Существует рассказ о художнике, которому Юпитер предложил изобразить голову Медузы. Хотя рисунок точно воспроизводил модель, бедный художник впал в уныние от того, что он вынужден был нарисовать. Так вот и мне теперь, когда я почти выполнил свою задачу, становится как-то не по себе при мысли о том, что я изобразил. Но давайте позабудем прошлые главы, если это возможно, и изобразим нечто менее отталкивающее.
Столичные жители имеют свои клубы, провинциальные сплетники — газетные читальни; сельские любопытные — лавки цирюльников; китайцы — курильни опиума, американские индейцы — костер совета, и даже каннибалы свой нуджона, или беседный камень, у которого они порой собираются, чтобы обсудить текущие дела. И сколь бы деспотично ни было государство, оно не рискует лишить незначительнейшего из своих подданных права поболтать со своими ближними. Даже Тридцать тиранов [416] — это скопище капитанов первого ранга древних Афин — были бессильны остановить языки, коими граждане сего города трепали на перекрестках улиц. Ибо болтать необходимо. И по вольности, дарованной нам Декларацией прав, гарантирующей нам свободу слова, болтать мы, янки, будем, будь то на фрегате или на наших собственных сухопутных плантациях.
На военных кораблях камбуз, или кухня на батарейной палубе и является тем центром, где матросы обмениваются сплетнями и новостями. Здесь собираются толпы, чтобы проболтать полчаса, остающиеся свободными после еды. Почему было отдано предпочтение именно этому месту и этим часам перед другими, объясняется тем, что лишь по соседству с камбузом и лишь после еды разрешается матросу блаженно покурить.

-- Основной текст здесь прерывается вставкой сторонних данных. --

-- pv_equiv track=rewrite | github.com/ankitgupta0910/FileShufflingBerkeley | test.py | overLappedStringLength
-- ===== SOURCE A (Python) =====
-- def overLappedStringLength(s1, s2):
--     t = []
--     if len(s1) > len(s2):
--         s1 = s1[len(s1) - len(s2):]
--
--     t = computeBackTrackTable(s2)
--     if t is not None:
--         m = 0
--         i = 0
--         while m + i < len(s1):
--             if s2[i] is s1[m + i]:
--                 i += 1
--             else:
--                 m += i - t[i]
--                 if i > 0:
--                     i = t[i]
--
--         return i
--     else:
--         return False
--
-- def computeBackTrackTable(s):
--     t = []
--     cnd = 0
--     t.insert(0, -1)
--     t.insert(1, 0)
--     pos = 2
--     while pos < len(s):
--         if s[pos - 1] is s[cnd]:
--             t.insert(pos, cnd+1)
--             pos += 1
--             cnd += 1
--         elif cnd > 0:
--             cnd = t[cnd]
--         else:
--             t.insert(pos,0)
--             # t[pos] = 0
--             pos += 1
--
--     return t
-- ===== SOURCE B (Python) =====
-- def overLappedStringLength(s1, s2):
--     if len(s1) > len(s2):
--         s1 = s1[len(s1) - len(s2):]
--     n = len(s1)
--     for L in range(n, 0, -1):
--         off = n - L
--         # 'is' on one-char strings matches A's comparison semantics
--         if all(s1[off + j] is s2[j] for j in range(L)):
--             return L
--     return 0
-- ===== Notes on version B (the rewrite author's own statement) =====
-- stated objective: simpler
-- what changed: Replaced the KMP failure-table construction plus table-driven scan with a direct descending scan that tests each candidate overlap length once and returns the first match.
import Mathlib
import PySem

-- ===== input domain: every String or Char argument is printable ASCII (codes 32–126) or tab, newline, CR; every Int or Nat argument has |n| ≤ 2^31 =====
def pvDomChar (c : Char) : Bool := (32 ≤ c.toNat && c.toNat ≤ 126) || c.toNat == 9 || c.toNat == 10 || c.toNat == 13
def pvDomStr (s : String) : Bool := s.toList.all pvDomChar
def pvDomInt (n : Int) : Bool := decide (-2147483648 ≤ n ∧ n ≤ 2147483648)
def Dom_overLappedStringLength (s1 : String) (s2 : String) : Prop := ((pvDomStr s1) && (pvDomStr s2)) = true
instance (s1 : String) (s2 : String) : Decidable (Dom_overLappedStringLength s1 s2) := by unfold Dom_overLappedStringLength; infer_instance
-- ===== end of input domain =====

-- B replaces A's KMP failure-table build + table-driven scan with a direct descending scan
-- over candidate overlap lengths (simpler, not faster). Python's 'is' on one-char strings is
-- ported as character equality (exact on the ASCII input domain, where CPython interns them).

-- ===== PORT A =====
def pvIdx (t : List Int) (i : Int) : Int := (PySem.List.pyGet? t i).getD 0
def pvChr (s : List Char) (i : Int) : Char := (PySem.List.pyGet? s i).getD ' '

def pvTblLoop (s : List Char) : Nat → List Int → Int → Int → List Int
  | 0, t, _, _ => t
  | fuel+1, t, cnd, pos =>
    if pos < (s.length : Int) then
      if pvChr s (pos - 1) = pvChr s cnd then
        pvTblLoop s fuel (PySem.List.insert t pos (cnd + 1)) (cnd + 1) (pos + 1)
      else if cnd > 0 then
        pvTblLoop s fuel t (pvIdx t cnd) pos
      else
        pvTblLoop s fuel (PySem.List.insert t pos 0) cnd (pos + 1)
    else t

def computeBackTrackTable (s : List Char) : List Int :=
  pvTblLoop s (2 * s.length + 1) (PySem.List.insert (PySem.List.insert [] 0 (-1)) 1 0) 0 2

def pvKmpLoop (a b : List Char) (t : List Int) : Nat → Int → Int → Int
  | 0, _, i => i
  | fuel+1, m, i =>
    if m + i < (a.length : Int) then
      if pvChr b i = pvChr a (m + i) then
        pvKmpLoop a b t fuel m (i + 1)
      else
        pvKmpLoop a b t fuel (m + (i - pvIdx t i)) (if i > 0 then pvIdx t i else i)
    else i

def overLappedStringLength (s1 : String) (s2 : String) : Int :=
  let l1 := s1.toList
  let l2 := s2.toList
  let a := if l1.length > l2.length then PySem.List.slice l1 (some ((l1.length : Int) - (l2.length : Int))) none else l1
  let t := computeBackTrackTable l2
  pvKmpLoop a l2 t (2 * a.length + 1) 0 0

Эдикт против роскоши, вернее, против одной из роскошей жизни, лишил Белый Бушлат прежде всего наслаждения, к которому он уже давно был привержен. Ибо как могут таинственные побуждения, капризные импульсы курильщика-эпикурейца возникать и исчезать по приказу коммодора? Нет, уж если курить, так по своей самодержавной царственной воле, потому только, что ты сам решил закурить именно сейчас, хотя бы пришлось полгорода обегать за горящими угольями. Как, курить по солнечным часам? Курить по принуждению, превратить процесс этот в регулярное занятие, в какое-то постоянное дело, в некую периодическую обязанность? И все это для того, чтобы в тот момент, когда успокоительные фимиамы погрузили вас в великолепнейшие мечты и в вашей душе, ярус за ярусом, торжественно вырастает некий безмерный купол — далеко-далеко вздымаясь и ширясь в пускаемых вами клубах — словно храм, возникший из какого-нибудь величественного моцартовского марша, или Венера, восставшая из пены морской, — в такой момент погребальный звон корабельного колокола, объявляющий конец получасовой перекурки, низверг во прах весь ваш Парфенон! Нет, тысячу раз нет! Хлещите меня, фурии! Жарьте меня в селитре! Разрази меня, гром небесный! Устремитесь на меня, бесконечные эскадроны мамелюков [417]! Пожрите меня, фиджийцы! Но упаси меня бог от подобной тирании.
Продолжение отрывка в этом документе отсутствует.